--- Records for this task Enclosed Below ---

-- pv_equiv track=rewrite | github.com/robertwaltos/file_manager | src/cloud/google_drive.py | _group_duplicates
-- ===== SOURCE A (Python) =====
-- def _group_duplicates(files: list[dict]) -> list[list[dict]]:
--     buckets: dict[tuple[str, str], list[dict]] = {}
--     for item in files:
--         size = item.get("size")
--         key = None
--         if item.get("md5Checksum"):
--             key = ("md5", item["md5Checksum"])
--         elif item.get("name") and size:
--             key = ("name_size", f"{item['name']}::{size}")
--         if key is None:
--             continue
--         buckets.setdefault(key, []).append(item)
--     return [group for group in buckets.values() if len(group) > 1]
-- ===== SOURCE B (Python) =====
-- def _group_duplicates(files: list[dict]) -> list[list[dict]]:
--     # First-occurrence scan: tag each groupable item with its key, then for each
--     # key's first position collect its whole group from the tagged list.
--     keyed = []
--     for item in files:
--         md5 = item.get("md5Checksum")
--         if md5:
--             keyed.append((("md5", md5), item))
--         else:
--             name = item.get("name")
--             size = item.get("size")
--             if name and size:
--                 keyed.append((("name_size", f"{name}::{size}"), item))
--     groups = []
--     seen = []
--     for k, _ in keyed:
--         if k in seen:
--             continue
--         seen.append(k)
--         group = [it for k2, it in keyed if k2 == k]
--         if len(group) > 1:
--             groups.append(group)
--     return groups
-- ===== Notes on version B (the rewrite author's own statement) =====
-- stated objective: alternative
-- what changed: A builds a dict of buckets via setdefault-append and then filters its values; B uses no dict at all: it tags each groupable item with its key in one pass, then scans the tagged list collecting, at each key's first occurrence, the whole group by filtering the tagged list.
import Mathlib
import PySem

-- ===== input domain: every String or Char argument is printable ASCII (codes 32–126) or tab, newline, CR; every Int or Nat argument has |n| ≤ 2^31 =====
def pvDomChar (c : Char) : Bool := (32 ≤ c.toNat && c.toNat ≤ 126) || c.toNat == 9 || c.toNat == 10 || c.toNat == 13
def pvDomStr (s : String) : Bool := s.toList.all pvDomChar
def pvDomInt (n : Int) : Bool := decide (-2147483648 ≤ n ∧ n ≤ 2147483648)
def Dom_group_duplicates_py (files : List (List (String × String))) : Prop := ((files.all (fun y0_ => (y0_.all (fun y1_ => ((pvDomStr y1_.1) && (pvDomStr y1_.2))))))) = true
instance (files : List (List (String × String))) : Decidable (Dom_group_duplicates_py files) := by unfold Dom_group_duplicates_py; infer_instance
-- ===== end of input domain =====

-- B replaces A's setdefault-dict build-then-filter by a dict-free first-occurrence scan
-- over a key-tagged list (alternative decomposition, same observable result).

-- ===== PORT A =====
-- item.get(k) on a dict given as an association list: first match.
def pvGetA (item : List (String × String)) (k : String) : Option String :=
  (PySem.Dict.mk item).get? k

-- Python truthiness of `item.get(k)`: some nonempty string.
def pvTruthyA : Option String → Bool
  | none => false
  | some s => !(s == "")

-- A's loop body: compute the key, skip if None, else buckets.setdefault(key, []).append(item)
def pvStepA (b : PySem.Dict (String × String) (List (List (String × String))))
    (item : List (String × String)) : PySem.Dict (String × String) (List (List (String × String))) :=
  let size := pvGetA item "size"
  let key : Option (String × String) :=
    if pvTruthyA (pvGetA item "md5Checksum") then
      some ("md5", (pvGetA item "md5Checksum").getD "")
    else if pvTruthyA (pvGetA item "name") && pvTruthyA size then
      some ("name_size", (pvGetA item "name").getD "" ++ "::" ++ size.getD "")
    else none
  match key with
  | none => b                                        -- continue
  | some k => b.modify k [] (fun g => g ++ [item])   -- setdefault(key, []).append(item)

def group_duplicates_py (files : List (List (String × String))) : List (List (List (String × String))) :=
  let buckets := files.foldl pvStepA PySem.Dict.empty
  buckets.values.filter (fun group => decide (1 < group.length))

-- ===== PORT B =====
-- body of Source B's first loop: tag the item with its key, or skip it
def pvStepB1 (acc : List ((String × String) × List (String × String)))
    (item : List (String × String)) : List ((String × String) × List (String × String)) :=
  let md5 := pvGetA item "md5Checksum"
  if pvTruthyA md5 then
    acc ++ [(("md5", md5.getD ""), item)]
  else
    let name := pvGetA item "name"
    let size := pvGetA item "size"
    if pvTruthyA name && pvTruthyA size then
      acc ++ [(("name_size", name.getD "" ++ "::" ++ size.getD ""), item)]
    else acc

def pvKeyedLoop (files : List (List (String × String))) :
    List ((String × String) × List (String × String)) :=
  files.foldl pvStepB1 []

-- body of Source B's second loop; state = (seen, groups)
def pvStepB2 (keyed : List ((String × String) × List (String × String)))
    (st : List (String × String) × List (List (List (String × String))))
    (p : (String × String) × List (String × String)) :
    List (String × String) × List (List (List (String × String))) :=
  if st.1.contains p.1 then st          -- continue
  else
    let group := (keyed.filter (fun q => q.1 == p.1)).map (·.2)
    (st.1 ++ [p.1], if 1 < group.length then st.2 ++ [group] else st.2)

def group_duplicates_py_alt (files : List (List (String × String))) : List (List (List (String × String))) :=
  let keyed := pvKeyedLoop files
  (keyed.foldl (pvStepB2 keyed) ([], [])).2

-- ===== PRECONDITION & SPEC =====
def Spec_group_duplicates_py (files : List (List (String × String))) (out : List (List (List (String × String)))) : Prop := out = group_duplicates_py_alt files
instance (files : List (List (String × String))) (out : List (List (List (String × String)))) : Decidable (Spec_group_duplicates_py files out) := by unfold Spec_group_duplicates_py; infer_instance

-- ===== CLAIM (what is proved, stated in full; the proofs are below) =====
def Claim_equal_group_duplicates_py : Prop := ∀ (files : List (List (String × String))), Dom_group_duplicates_py files → Spec_group_duplicates_py files (group_duplicates_py files)

-- ===== LEMMAS AND PROOFS =====

-- the key tag of one item (common normal form for both ports)
def pvKOf (item : List (String × String)) : List ((String × String) × List (String × String)) :=
  if pvTruthyA (pvGetA item "md5Checksum") then
    [(("md5", (pvGetA item "md5Checksum").getD ""), item)]
  else if pvTruthyA (pvGetA item "name") && pvTruthyA (pvGetA item "size") then
    [(("name_size", (pvGetA item "name").getD "" ++ "::" ++ (pvGetA item "size").getD ""), item)]
  else []

-- the keys B's second loop processes: first occurrences, in order
def pvFirstKeys : List ((String × String) × List (String × String)) →
    List (String × String) → List (String × String)
  | [], _ => []
  | p :: ps, seen =>
    if seen.contains p.1 then pvFirstKeys ps seen
    else p.1 :: pvFirstKeys ps (seen ++ [p.1])

theorem pvStepB1_eq (acc : List ((String × String) × List (String × String)))
    (item : List (String × String)) : pvStepB1 acc item = acc ++ pvKOf item := by
  cases h1 : pvTruthyA (pvGetA item "md5Checksum") <;>
    cases h2 : (pvTruthyA (pvGetA item "name") && pvTruthyA (pvGetA item "size")) <;>
      simp [pvStepB1, pvKOf, h1, h2]

theorem pvStepA_eq (b : PySem.Dict (String × String) (List (List (String × String))))
    (item : List (String × String)) :
    pvStepA b item = (pvKOf item).foldl (fun b p => b.modify p.1 [] (fun g => g ++ [p.2])) b := by
  cases h1 : pvTruthyA (pvGetA item "md5Checksum") <;>
    cases h2 : (pvTruthyA (pvGetA item "name") && pvTruthyA (pvGetA item "size")) <;>
      simp [pvStepA, pvKOf, h1, h2]

theorem pvKeyedLoop_eq (files : List (List (String × String))) :
    pvKeyedLoop files = files.flatMap pvKOf := by
  suffices h : ∀ (fs : List (List (String × String))) acc,
      fs.foldl pvStepB1 acc = acc ++ fs.flatMap pvKOf by
    simpa using h files []
  intro fs
  induction fs with
  | nil => intro acc; simp
  | cons item rest ih =>
    intro acc
    rw [List.foldl_cons, pvStepB1_eq, ih, List.flatMap_cons, List.append_assoc]

theorem pvBuckets_eq (files : List (List (String × String)))
    (d : PySem.Dict (String × String) (List (List (String × String)))) :
    files.foldl pvStepA d
    = (files.flatMap pvKOf).foldl (fun b p => b.modify p.1 [] (fun g => g ++ [p.2])) d := by
  induction files generalizing d with
  | nil => rfl
  | cons item rest ih =>
    rw [List.foldl_cons, pvStepA_eq, ih, List.flatMap_cons, List.foldl_append]

-- Set.update with a `seen` prefix is exactly B's first-occurrence key scan
theorem pvFirstKeys_update (ps : List ((String × String) × List (String × String)))
    (seen : List (String × String)) :
    PySem.Set.update seen (ps.map (·.1)) = seen ++ pvFirstKeys ps seen := by
  induction ps generalizing seen with
  | nil => simp [pvFirstKeys, PySem.Set.update_nil]
  | cons p rest ih =>
    simp only [List.map_cons, PySem.Set.update_cons, pvFirstKeys]
    by_cases h : seen.contains p.1 = true
    · have hm : p.1 ∈ seen := by simpa using h
      rw [PySem.Set.add_of_mem hm, if_pos h, ih]
    · have hm : p.1 ∉ seen := by simpa using h
      rw [PySem.Set.add_of_not_mem hm, if_neg h, ih, List.append_assoc]
      rfl

-- B's second loop collects, in first-occurrence order, the big groups
theorem pvLoopB (keyed ps : List ((String × String) × List (String × String)))
    (seen : List (String × String)) (gs : List (List (List (String × String)))) :
    (ps.foldl (pvStepB2 keyed) (seen, gs)).2
    = gs ++ ((pvFirstKeys ps seen).map
        (fun k => (keyed.filter (fun q => q.1 == k)).map (·.2))).filter
        (fun x => decide (1 < x.length)) := by
  induction ps generalizing seen gs with
  | nil => simp [pvFirstKeys]
  | cons p rest ih =>
    rw [List.foldl_cons]
    by_cases h : seen.contains p.1 = true
    · rw [show pvStepB2 keyed (seen, gs) p = (seen, gs) by
        simp [pvStepB2]; simpa using h]
      rw [ih]
      simp only [pvFirstKeys, if_pos h]
    · rw [show pvStepB2 keyed (seen, gs) p
          = (seen ++ [p.1],
             if 1 < ((keyed.filter (fun q => q.1 == p.1)).map (·.2)).length then
               gs ++ [(keyed.filter (fun q => q.1 == p.1)).map (·.2)]
             else gs) by simp [pvStepB2]; simpa using h]
      rw [ih]
      simp only [pvFirstKeys, if_neg h, List.map_cons, List.filter_cons]
      by_cases hl : 1 < (keyed.filter (fun q => q.1 == p.1)).length
      · simp [hl, List.append_assoc]
      · simp [hl]

theorem group_duplicates_py_eq (files : List (List (String × String))) :
    group_duplicates_py files = group_duplicates_py_alt files := by
  show (files.foldl pvStepA PySem.Dict.empty).values.filter (fun group => decide (1 < group.length))
      = ((pvKeyedLoop files).foldl (pvStepB2 (pvKeyedLoop files)) ([], [])).2
  rw [pvBuckets_eq, pvKeyedLoop_eq, pvLoopB]
  set L := files.flatMap pvKOf with hL
  have hkeys : ((L.foldl (fun b p => b.modify p.1 [] (fun g => g ++ [p.2]))
      PySem.Dict.empty).keys) = PySem.Set.ofList (L.map (·.1)) := by
    rw [PySem.Dict.keys_foldl_modify_key]
    simp [PySem.Set.update_nil_left]
  have hnd : ((L.foldl (fun b p => b.modify p.1 [] (fun g => g ++ [p.2]))
      PySem.Dict.empty).keys).Nodup := by
    rw [hkeys]; exact PySem.Set.nodup_ofList _
  rw [PySem.Dict.values_eq_map_keys _ hnd [], hkeys]
  have hfirst : PySem.Set.ofList (L.map (·.1)) = pvFirstKeys L [] := by
    have h := pvFirstKeys_update L []
    rwa [PySem.Set.update_nil_left, List.nil_append] at h
  rw [hfirst, List.nil_append]
  congr 1
  refine List.map_congr_left (fun k _ => ?_)
  rw [PySem.Dict.getD_foldl_modify_append]
  simp

-- ===== VERDICT (by name: the statement is the Claim_ definition above) =====
theorem group_duplicates_py_spec : Claim_equal_group_duplicates_py := by
  intro files _
  exact group_duplicates_py_eq files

--- End of Enclosed Records for this task ---

Work order:
Each line in the listing above either holds the string "match" or does not; state how many do, giving the number only.

Answer section:
2